The woman listened to him, her eyes cast down, one cheek resting on her hand. She sighed deeply.
“That’s just what my Nikita tried to tell me—word for word what you have said, Father: ‘Why are you crying, you fool? Our little boy must be with the Lord now, singing with the angels.’ But as he says it, I see he’s crying himself. ‘I know that, Nikita,’ I say to him. ‘Where else would he be, if not with the Lord? But then he’s not here with us anymore. He’s not by my side as he used to be.’ If only I could see him just once more! I wouldn’t even go up to him, or say a word to him. I’d just stay quiet in my corner. If only I could see him and hear him playing, just for a minute, outside in the yard—and then come into the house as he used to and call out in his little voice: ‘Ma!

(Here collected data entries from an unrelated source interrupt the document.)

-- pv_equiv track=rewrite | github.com/NildaX/IFS_1 | IFS_1.py | get_coor
-- ===== SOURCE A (Python) =====
-- def get_coor(x,y,radius):
--     pix_x = []
--     pix_y = []
--     k = 1
--     r = 1
--     num = ((radius*2)+1)
--     for i in range(int(num/2)+1):
--         k = 1
--         while k <= r:
--             dif = (k-1) - i
--           #  if 0 < (x+dif) < tam_x and 0 < (y+radius-i) < tam_y:
--             pix_x.append(x+dif)
--             pix_y.append(y+radius-i)
--             k = k+1
--         r += 2
--
--     r = ((radius*2)+1)-2
--     i = i+1
--     l = 0
--     for j in range(int(num/2)):
--         k = 1
--         while k <= r:
--        #     if 0 < (x-radius+k+l) < tam_x and 0 < (y+radius-i) < tam_y:
--            pix_x.append(x-radius+k+l)
--            pix_y.append(y+radius-i)
--            k = k+1
--
--         r = r-2
--         i = i+1
--         l = l+1
--
--     return pix_x,pix_y
-- ===== SOURCE B (Python) =====
-- def get_coor(x, y, radius):
--     pix_x = []
--     pix_y = []
--     for dy in range(radius, -radius - 1, -1):
--         w = radius - abs(dy)
--         for dx in range(-w, w + 1):
--             pix_x.append(x + dx)
--             pix_y.append(y + dy)
--     return pix_x, pix_y
-- ===== Notes on version B (the rewrite author's own statement) =====
-- stated objective: simpler
-- what changed: Replaced A's two triangular passes with incrementing/decrementing row-width bookkeeping (k, r, l, leftover i) by one nested loop over dy from radius to -radius with closed-form half-width w = radius - abs(dy), emitting the same points in the same order.
-- intended difference: For radius = -1 A returns ([x], [y-1]) — a stray point produced by leftover loop state (its first loop still runs once with stale width) — while B returns ([], []), the intended empty diamond for a negative radius. — e.g. on get_coor(10, 20, -1): A returns ([10], [19]), B returns ([], [])
import Mathlib
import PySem

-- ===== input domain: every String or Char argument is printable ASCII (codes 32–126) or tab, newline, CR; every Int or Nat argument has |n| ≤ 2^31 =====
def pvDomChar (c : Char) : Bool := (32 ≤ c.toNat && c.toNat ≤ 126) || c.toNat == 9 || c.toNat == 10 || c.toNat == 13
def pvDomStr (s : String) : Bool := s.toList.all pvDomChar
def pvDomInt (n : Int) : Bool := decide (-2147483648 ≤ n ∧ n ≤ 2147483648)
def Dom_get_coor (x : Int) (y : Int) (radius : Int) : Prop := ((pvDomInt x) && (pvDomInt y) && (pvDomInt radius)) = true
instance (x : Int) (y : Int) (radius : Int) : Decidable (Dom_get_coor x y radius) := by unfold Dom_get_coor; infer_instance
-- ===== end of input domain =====

-- B replaces A's two triangular passes with incrementing/decrementing r/l bookkeeping by one
-- loop over dy with closed-form half-width w = radius - |dy| (objective: simpler; same point order).
-- A raises UnboundLocalError for radius ≤ -2 (excluded by Pre_); for radius = -1 A returns a
-- stray leftover-state point — stated as intended difference D_ below.

-- ===== PORT A =====
-- first while loop: while k <= r: append x+((k-1)-i), yv; k += 1   (fuel = iterations left)
def pvA_while1 (x : Int) (yv : Int) (i : Int) (fuel : Nat) (k : Int) (r : Int)
    (st : List Int × List Int) : List Int × List Int :=
  match fuel with
  | 0 => st
  | fuel + 1 =>
      if k ≤ r then
        pvA_while1 x yv i fuel (k + 1) r (st.1 ++ [x + ((k - 1) - i)], st.2 ++ [yv])
      else st

-- second while loop: while k <= r: append x-radius+k+l, yv; k += 1
def pvA_while2 (x : Int) (radius : Int) (l : Int) (yv : Int) (fuel : Nat) (k : Int) (r : Int)
    (st : List Int × List Int) : List Int × List Int :=
  match fuel with
  | 0 => st
  | fuel + 1 =>
      if k ≤ r then
        pvA_while2 x radius l yv fuel (k + 1) r (st.1 ++ [x - radius + k + l], st.2 ++ [yv])
      else st

def get_coor (x : Int) (y : Int) (radius : Int) : List Int × List Int :=
  let num : Int := radius * 2 + 1
  let half : Int := PySem.Int.truncdiv num 2          -- int(num/2)
  -- for i in range(int(num/2)+1): k=1; while k<=r: …; r += 2     (state: (r, pix))
  let s1 : Int × (List Int × List Int) :=
    (PySem.List.pyRange 0 (half + 1) 1).foldl
      (fun acc i => (acc.1 + 2, pvA_while1 x (y + radius - i) i (acc.1 + 1 - 1).toNat 1 acc.1 acc.2))
      (1, ([], []))
  -- r = num - 2; i = i + 1 (= half + 1, Pre_ guarantees the first loop ran); l = 0
  -- for j in range(int(num/2)): while k<=r: …; r -= 2; i += 1; l += 1   (state: (r, i, l, pix))
  let s2 : Int × Int × Int × (List Int × List Int) :=
    (PySem.List.pyRange 0 half 1).foldl
      (fun acc _j =>
        (acc.1 - 2, acc.2.1 + 1, acc.2.2.1 + 1,
         pvA_while2 x radius acc.2.2.1 (y + radius - acc.2.1) (acc.1 + 1 - 1).toNat 1 acc.1 acc.2.2.2))
      (num - 2, half + 1, 0, s1.2)
  s2.2.2.2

Where are you, ma?’ If only I could hear his little feet walking across the room, if only once more, his tiny, tiny steps—pitter patter, pitter patter. Ah, I remember how often he used to run up to me, squealing and laughing—if only I could hear his little footsteps, I’d recognize them right away! But he’s gone, Father, I’ll never hear his steps again. Here’s his little belt, but he isn’t here, and I’ll never see him or hear him again.”
She pulled out of her bosom a small embroidered belt, looked at it, and at once began shaking with sobs, the tears flowing from her eyes, which she covered with her fingers.